**TASK DIRECTIONS:**
Each line of the data below from the one holding "have hsadd : PySem.Set.add" to the one holding "simp [PySem.Set.add, PySem.Set.contains, h0]", inclusive, is to be reproduced exactly; no other line belongs in the answer.

(DATA begins)

-- pv_equiv track=rewrite | github.com/LilyYC/legendary-train | Python/Tweet/tweets.py | unique_hashtag
-- ===== SOURCE A (Python) =====
-- def unique_hashtag(dic):
--     """dict of {str: list of str} -> dict of {str: list of str}}
--
--     Return a dictionary with hashtag as keys and candidate in dic as values.
--
--     >>> dic = {'D': ['a', '1', '2'], 'M': ['a', 'i'], 'N': ['1', '0', '']}
--     >>> unique_hashtag(dic) == {'2': 'D', 'i': 'M', '0': 'N', '': 'N'}
--     True
--     """
--
--     unique_ht = {}
--     extract_unique = {}
--     # First reverse the dictionary
--     for candidate in dic:
--         for i in range(len(dic[candidate])):
--             hashtag = dic[candidate][i]
--             if  hashtag not in unique_ht:
--                 unique_ht[hashtag] = [candidate]
--             else:
--                 unique_ht[hashtag].append(candidate)
--     # To extract unique hashtag from the reversed dictionary
--     for ht in unique_ht:
--         if len(unique_ht[ht]) == 1:
--             extract_unique[ht] = unique_ht[ht][0]
--     return extract_unique
-- ===== SOURCE B (Python) =====
-- def unique_hashtag(dic):
--     seen = set()
--     result = {}
--     for candidate, hashtags in dic.items():
--         for hashtag in hashtags:
--             if hashtag in seen:
--                 result.pop(hashtag, None)
--             else:
--                 seen.add(hashtag)
--                 result[hashtag] = candidate
--     return result
-- ===== Notes on version B (the rewrite author's own statement) =====
-- stated objective: simpler
-- what changed: Single pass with a persistent seen-set and a result dict (first sighting records the candidate, any repeat sighting evicts the hashtag), instead of building the full hashtag->list-of-candidates reverse index and then filtering it in a second pass.
import Mathlib
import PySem

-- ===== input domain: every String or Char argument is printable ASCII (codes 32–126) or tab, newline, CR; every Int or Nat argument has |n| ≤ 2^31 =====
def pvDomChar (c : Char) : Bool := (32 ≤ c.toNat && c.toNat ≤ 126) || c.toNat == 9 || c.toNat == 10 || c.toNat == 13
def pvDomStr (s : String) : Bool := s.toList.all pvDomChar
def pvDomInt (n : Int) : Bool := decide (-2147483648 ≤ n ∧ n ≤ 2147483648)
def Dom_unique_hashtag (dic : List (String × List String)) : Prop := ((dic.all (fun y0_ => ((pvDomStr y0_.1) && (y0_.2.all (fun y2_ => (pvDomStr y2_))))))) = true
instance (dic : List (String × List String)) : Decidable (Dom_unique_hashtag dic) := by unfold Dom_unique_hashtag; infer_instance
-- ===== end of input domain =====

-- B replaces A's two-pass reverse index (hashtag -> list of candidates, then filter to
-- singletons) by one pass with a persistent seen-set and a result dict; objective: simpler.

-- ===== PORT A =====
def unique_hashtag (dic : List (String × List String)) : List (String × String) :=
  -- for candidate in dic: for i in range(len(dic[candidate])): …  (dic is a Python dict:
  -- iterating its keys and looking each key up is iterating its items)
  let unique_ht : PySem.Dict String (List String) :=
    dic.foldl (fun u p =>
      (PySem.List.pyRange 0 (p.2.length : Int) 1).foldl (fun u i =>
        let hashtag := PySem.List.pyGetD p.2 i ""
        if !(u.contains hashtag) then u.insert hashtag [p.1]
        else u.insert hashtag (u.getD hashtag [] ++ [p.1])) u) PySem.Dict.empty
  let extract_unique : PySem.Dict String String :=
    unique_ht.items.foldl (fun e q =>
      if q.2.length = 1 then e.insert q.1 (PySem.List.pyGetD q.2 0 "") else e) PySem.Dict.empty
  extract_unique.items

-- ===== PORT B =====
def unique_hashtag_alt (dic : List (String × List String)) : List (String × String) :=
  let st : PySem.Set String × PySem.Dict String String :=
    dic.foldl (fun st p =>
      p.2.foldl (fun st hashtag =>
        if st.1.contains hashtag then (st.1, st.2.erase hashtag)   -- result.pop(hashtag, None)
        else (PySem.Set.add st.1 hashtag, st.2.insert hashtag p.1)) st)
      (PySem.Set.empty, PySem.Dict.empty)
  st.2.items

-- ===== PRECONDITION & SPEC =====
def Spec_unique_hashtag (dic : List (String × List String)) (out : List (String × String)) : Prop := out = unique_hashtag_alt dic
instance (dic : List (String × List String)) (out : List (String × String)) : Decidable (Spec_unique_hashtag dic out) := by unfold Spec_unique_hashtag; infer_instance

-- ===== CLAIM (what is proved, stated in full; the proofs are below) =====
def Claim_equal_unique_hashtag : Prop := ∀ (dic : List (String × List String)), Dom_unique_hashtag dic → Spec_unique_hashtag dic (unique_hashtag dic)

-- ===== LEMMAS AND PROOFS =====

def pvStepA (u : PySem.Dict String (List String)) (w : String × String) :
    PySem.Dict String (List String) :=
  if !(u.contains w.2) then u.insert w.2 [w.1] else u.insert w.2 (u.getD w.2 [] ++ [w.1])

def pvStepB (st : PySem.Set String × PySem.Dict String String) (w : String × String) :
    PySem.Set String × PySem.Dict String String :=
  if st.1.contains w.2 then (st.1, st.2.erase w.2)
  else (PySem.Set.add st.1 w.2, st.2.insert w.2 w.1)

def pvF (q : String × List String) : String × String := (q.1, q.2.headD "")

def pvLen1 (q : String × List String) : Bool := decide (q.2.length = 1)

theorem pv_flat {β : Type} (dic : List (String × List String)) (g : β → String × String → β)
    (init : β) :
    dic.foldl (fun acc p => p.2.foldl (fun acc h => g acc (p.1, h)) acc) init
      = (dic.flatMap (fun p => p.2.map (fun h => (p.1, h)))).foldl g init := by
  induction dic generalizing init with
  | nil => rfl
  | cons p t ih =>
      simp only [List.foldl_cons, List.flatMap_cons, List.foldl_append, List.foldl_map, ih]

theorem pv_contains_keys (u : PySem.Dict String (List String)) (k : String) :
    PySem.Set.contains u.keys k = u.contains k := by
  rw [PySem.Dict.contains_eq_decide_mem_keys]
  simp [PySem.Set.contains]

-- updating the (unique) entry at k with a now-length-≥-2 value is, after the
-- singleton filter, exactly deleting key k
theorem pv_filter_map_update (l : List (String × List String)) (k c : String)
    (v : List String) (hvne : v ≠ []) :
    ((l.map (fun p => if p.1 == k then (k, v ++ [c]) else p)).filter pvLen1).map pvF
      = ((l.filter pvLen1).map pvF).filter (fun p => !(p.1 == k)) := by
  have hlen : pvLen1 (k, v ++ [c]) = false := by
    cases v with
    | nil => exact absurd rfl hvne
    | cons x xs => simp [pvLen1]
  induction l with
  | nil => rfl
  | cons a tl ih =>
      by_cases hk : (a.1 == k) = true
      · simp only [List.map_cons, List.filter_cons, hk, if_pos, hlen]
        by_cases hl : pvLen1 a = true
        · simpa [hl, hk, pvF] using ih
        · simpa [hl] using ih
      · have hk' : (a.1 == k) = false := by simpa using hk
        simp only [List.map_cons, List.filter_cons, hk']
        by_cases hl : pvLen1 a = true
        · simpa [hl, hk', pvF] using ih
        · simpa [hl] using ih

theorem pv_inv (ws : List (String × String)) (u : PySem.Dict String (List String))
    (s : PySem.Set String) (r : PySem.Dict String String)
    (hnd : u.keys.Nodup) (hs : s = u.keys)
    (hne : ∀ q ∈ u.items, q.2 ≠ [])
    (hr : r.items = (u.items.filter pvLen1).map pvF) :
    ((ws.foldl pvStepA u).keys.Nodup ∧
     (ws.foldl pvStepB (s, r)).1 = (ws.foldl pvStepA u).keys) ∧
    ((∀ q ∈ (ws.foldl pvStepA u).items, q.2 ≠ []) ∧
     (ws.foldl pvStepB (s, r)).2.items
        = (((ws.foldl pvStepA u)).items.filter pvLen1).map pvF) := by
  induction ws generalizing u s r with
  | nil => exact ⟨⟨hnd, hs⟩, hne, hr⟩
  | cons w t ih =>
      simp only [List.foldl_cons]
      by_cases hb : u.contains w.2 = true
      · -- repeated hashtag: A grows the entry past length 1, B evicts it
        have hsb : s.contains w.2 = true := by
          have := pv_contains_keys u w.2
          rw [hs, PySem.Set.contains] at *
          rw [this, hb]
        have hA : pvStepA u w = u.insert w.2 (u.getD w.2 [] ++ [w.1]) := by
          simp [pvStepA, hb]
        have hB : pvStepB (s, r) w = (s, r.erase w.2) := by
          simp only [pvStepB, hsb, if_true]
        obtain ⟨v, hv⟩ : ∃ v, u.get? w.2 = some v := by
          have := PySem.Dict.contains_eq_isSome_get? (d := u) (k := w.2)
          rw [hb] at this
          exact Option.isSome_iff_exists.mp this.symm
        have hvmem : (w.2, v) ∈ u.items := PySem.Dict.mem_items_of_get?_eq_some u hv
        have hvne : v ≠ [] := hne _ hvmem
        have hgd : u.getD w.2 [] = v := PySem.Dict.getD_of_get?_eq_some u [] hv
        rw [hA, hB]
        apply ih
        · rw [PySem.Dict.keys_insert_of_contains _ _ hb]; exact hnd
        · rw [PySem.Dict.keys_insert_of_contains _ _ hb]; exact hs
        · intro q hq
          rw [PySem.Dict.items_insert_of_contains _ _ hb] at hq
          obtain ⟨p, hp, hpe⟩ := List.mem_map.mp hq
          by_cases hk : (p.1 == w.2) = true
          · rw [if_pos hk] at hpe
            subst hpe
            simp [hgd, hvne]
          · rw [if_neg hk] at hpe
            subst hpe
            exact hne _ hp
        · have herase : (r.erase w.2).items = r.items.filter (fun p => !(p.1 == w.2)) := by
            simp [PySem.Dict.erase]
          rw [herase, hr, PySem.Dict.items_insert_of_contains _ _ hb]
          rw [hgd, pv_filter_map_update u.items w.2 w.1 v hvne]
      · -- fresh hashtag: both append the new entry
        have hb' : u.contains w.2 = false := by simpa using hb
        have hsb : s.contains w.2 = false := by
          have := pv_contains_keys u w.2
          rw [hs, PySem.Set.contains] at *
          rw [this, hb']
        have hmem : w.2 ∉ u.keys := by
          intro hm
          rw [PySem.Dict.contains_eq_decide_mem_keys] at hb'
          simp [hm] at hb'
        have hA : pvStepA u w = u.insert w.2 [w.1] := by
          simp [pvStepA, hb']
        have hB : pvStepB (s, r) w = (PySem.Set.add s w.2, r.insert w.2 w.1) := by
          simp only [pvStepB, hsb, Bool.false_eq_true, if_false]
        have hsadd : PySem.Set.add s w.2 = s ++ [w.2] := by
          have h0 : List.contains s w.2 = false := hsb
          simp only [List.contains_eq_mem, decide_eq_false_iff_not] at h0
          simp [PySem.Set.add, PySem.Set.contains, h0]
        have hrc : r.contains w.2 = false := by
          rw [PySem.Dict.contains_eq_decide_mem_keys]
          simp only [decide_eq_false_iff_not]
          intro hm
          apply hmem
          rw [PySem.Dict.keys] at hm ⊢
          rw [hr] at hm
          simp only [List.map_map, List.mem_map, Function.comp] at hm
          obtain ⟨q, hq, hqe⟩ := hm
          exact List.mem_map.mpr ⟨q, List.mem_of_mem_filter hq, hqe⟩
        rw [hA, hB]
        apply ih
        · rw [PySem.Dict.keys_insert_of_not_contains _ _ hb']
          exact List.Nodup.append hnd (List.nodup_singleton _)
            (by simpa [List.disjoint_singleton] using hmem)
        · rw [PySem.Dict.keys_insert_of_not_contains _ _ hb', hsadd, hs]
        · intro q hq
          rw [PySem.Dict.items_insert_of_not_contains _ _ hb'] at hq
          rcases List.mem_append.mp hq with h | h
          · exact hne _ h
          · simp at h
            subst h
            simp
        · rw [PySem.Dict.items_insert_of_not_contains _ _ hrc,
            PySem.Dict.items_insert_of_not_contains _ _ hb', hr]
          have : pvLen1 (w.2, [w.1]) = true := by simp [pvLen1]
          simp [List.filter_append, this, pvF]


theorem pv_innerA (xs : List String) (c : String) (u : PySem.Dict String (List String)) :
    (PySem.List.pyRange 0 (xs.length : Int) 1).foldl (fun u i =>
        let hashtag := PySem.List.pyGetD xs i ""
        if !(u.contains hashtag) then u.insert hashtag [c]
        else u.insert hashtag (u.getD hashtag [] ++ [c])) u
      = xs.foldl (fun u h => pvStepA u (c, h)) u := by
  have he : (fun (u : PySem.Dict String (List String)) (i : Int) =>
      let hashtag := PySem.List.pyGetD xs i ""
      if !(u.contains hashtag) then u.insert hashtag [c]
      else u.insert hashtag (u.getD hashtag [] ++ [c]))
      = (fun u i => pvStepA u (c, PySem.List.pyGetD xs i "")) := rfl
  rw [he]
  exact PySem.List.foldl_pyRange_pyGetD' (f := fun u h => pvStepA u (c, h)) (d := "")
    (xs := xs) (init := u) (a := 0) (by omega)

theorem pv_head (q : String × List String) (h : pvLen1 q = true) :
    PySem.List.pyGetD q.2 0 "" = q.2.headD "" := by
  obtain ⟨k, l⟩ := q
  match l with
  | [x] => simp [PySem.List.pyGetD, PySem.List.pyGet?, PySem.List.pyIdx?]
  | [] => simp [pvLen1] at h
  | x :: y :: t => simp [pvLen1] at h

-- ===== VERDICT (by name: the statement is the Claim_ definition above) =====
theorem unique_hashtag_spec : Claim_equal_unique_hashtag := by
  intro dic _
  show unique_hashtag dic = unique_hashtag_alt dic
  have h1 : dic.foldl (fun u p =>
      (PySem.List.pyRange 0 (p.2.length : Int) 1).foldl (fun u i =>
        let hashtag := PySem.List.pyGetD p.2 i ""
        if !(u.contains hashtag) then u.insert hashtag [p.1]
        else u.insert hashtag (u.getD hashtag [] ++ [p.1])) u) PySem.Dict.empty
      = (dic.flatMap (fun p => p.2.map (fun h => (p.1, h)))).foldl pvStepA PySem.Dict.empty := by
    rw [← pv_flat]
    exact PySem.List.foldl_congr_mem dic _ _ _ (fun acc x hx => pv_innerA x.2 x.1 acc)
  have h2 : dic.foldl (fun st p =>
      p.2.foldl (fun (st : PySem.Set String × PySem.Dict String String) hashtag =>
        if st.1.contains hashtag then (st.1, st.2.erase hashtag)
        else (PySem.Set.add st.1 hashtag, st.2.insert hashtag p.1)) st)
      (PySem.Set.empty, PySem.Dict.empty)
      = (dic.flatMap (fun p => p.2.map (fun h => (p.1, h)))).foldl pvStepB
          (PySem.Set.empty, PySem.Dict.empty) := by
    rw [← pv_flat]
    exact PySem.List.foldl_congr_mem dic _ _ _ (fun acc x hx => rfl)
  obtain ⟨⟨hnd, -⟩, -, hitems⟩ := pv_inv (dic.flatMap (fun p => p.2.map (fun h => (p.1, h))))
    PySem.Dict.empty PySem.Set.empty PySem.Dict.empty (by simp) rfl (by simp [PySem.Dict.empty]) rfl
  unfold unique_hashtag unique_hashtag_alt
  rw [h1, h2]
  set U := (dic.flatMap (fun p => p.2.map (fun h => (p.1, h)))).foldl pvStepA PySem.Dict.empty
    with hU
  rw [hitems]
  show (U.items.foldl (fun e q =>
      if q.2.length = 1 then e.insert q.1 (PySem.List.pyGetD q.2 0 "") else e)
      PySem.Dict.empty).items = List.map pvF (List.filter pvLen1 U.items)
  refine Eq.trans (congrArg PySem.Dict.items
    (PySem.List.foldl_ite_eq_foldl_filter
      (p := fun q : String × List String => q.2.length = 1)
      (f := fun e q => e.insert q.1 (PySem.List.pyGetD q.2 0 ""))
      (l := U.items) (init := PySem.Dict.empty))) ?_
  have hpl : (fun q : String × List String => decide (q.2.length = 1)) = pvLen1 := rfl
  rw [hpl]
  have hsub : ((U.items.filter pvLen1).map Prod.fst).Sublist U.keys :=
    List.Sublist.map Prod.fst List.filter_sublist
  rw [PySem.Dict.items_foldl_insert_fresh (U.items.filter pvLen1) Prod.fst
    (fun q => PySem.List.pyGetD q.2 0 "") PySem.Dict.empty
    (fun a _ => PySem.Dict.contains_empty _) (hnd.sublist hsub)]
  show PySem.Dict.empty.items ++ _ = _
  rw [show (PySem.Dict.empty : PySem.Dict String String).items = [] from rfl,
    List.nil_append]
  exact (List.map_congr_left (fun q hq => by
    rw [pvF, pv_head q (List.mem_filter.mp hq).2])).symm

(DATA ends)

**EXERCISE OUTPUT:**
        have hsadd : PySem.Set.add s w.2 = s ++ [w.2] := by
          have h0 : List.contains s w.2 = false := hsb
          simp only [List.contains_eq_mem, decide_eq_false_iff_not] at h0
          simp [PySem.Set.add, PySem.Set.contains, h0]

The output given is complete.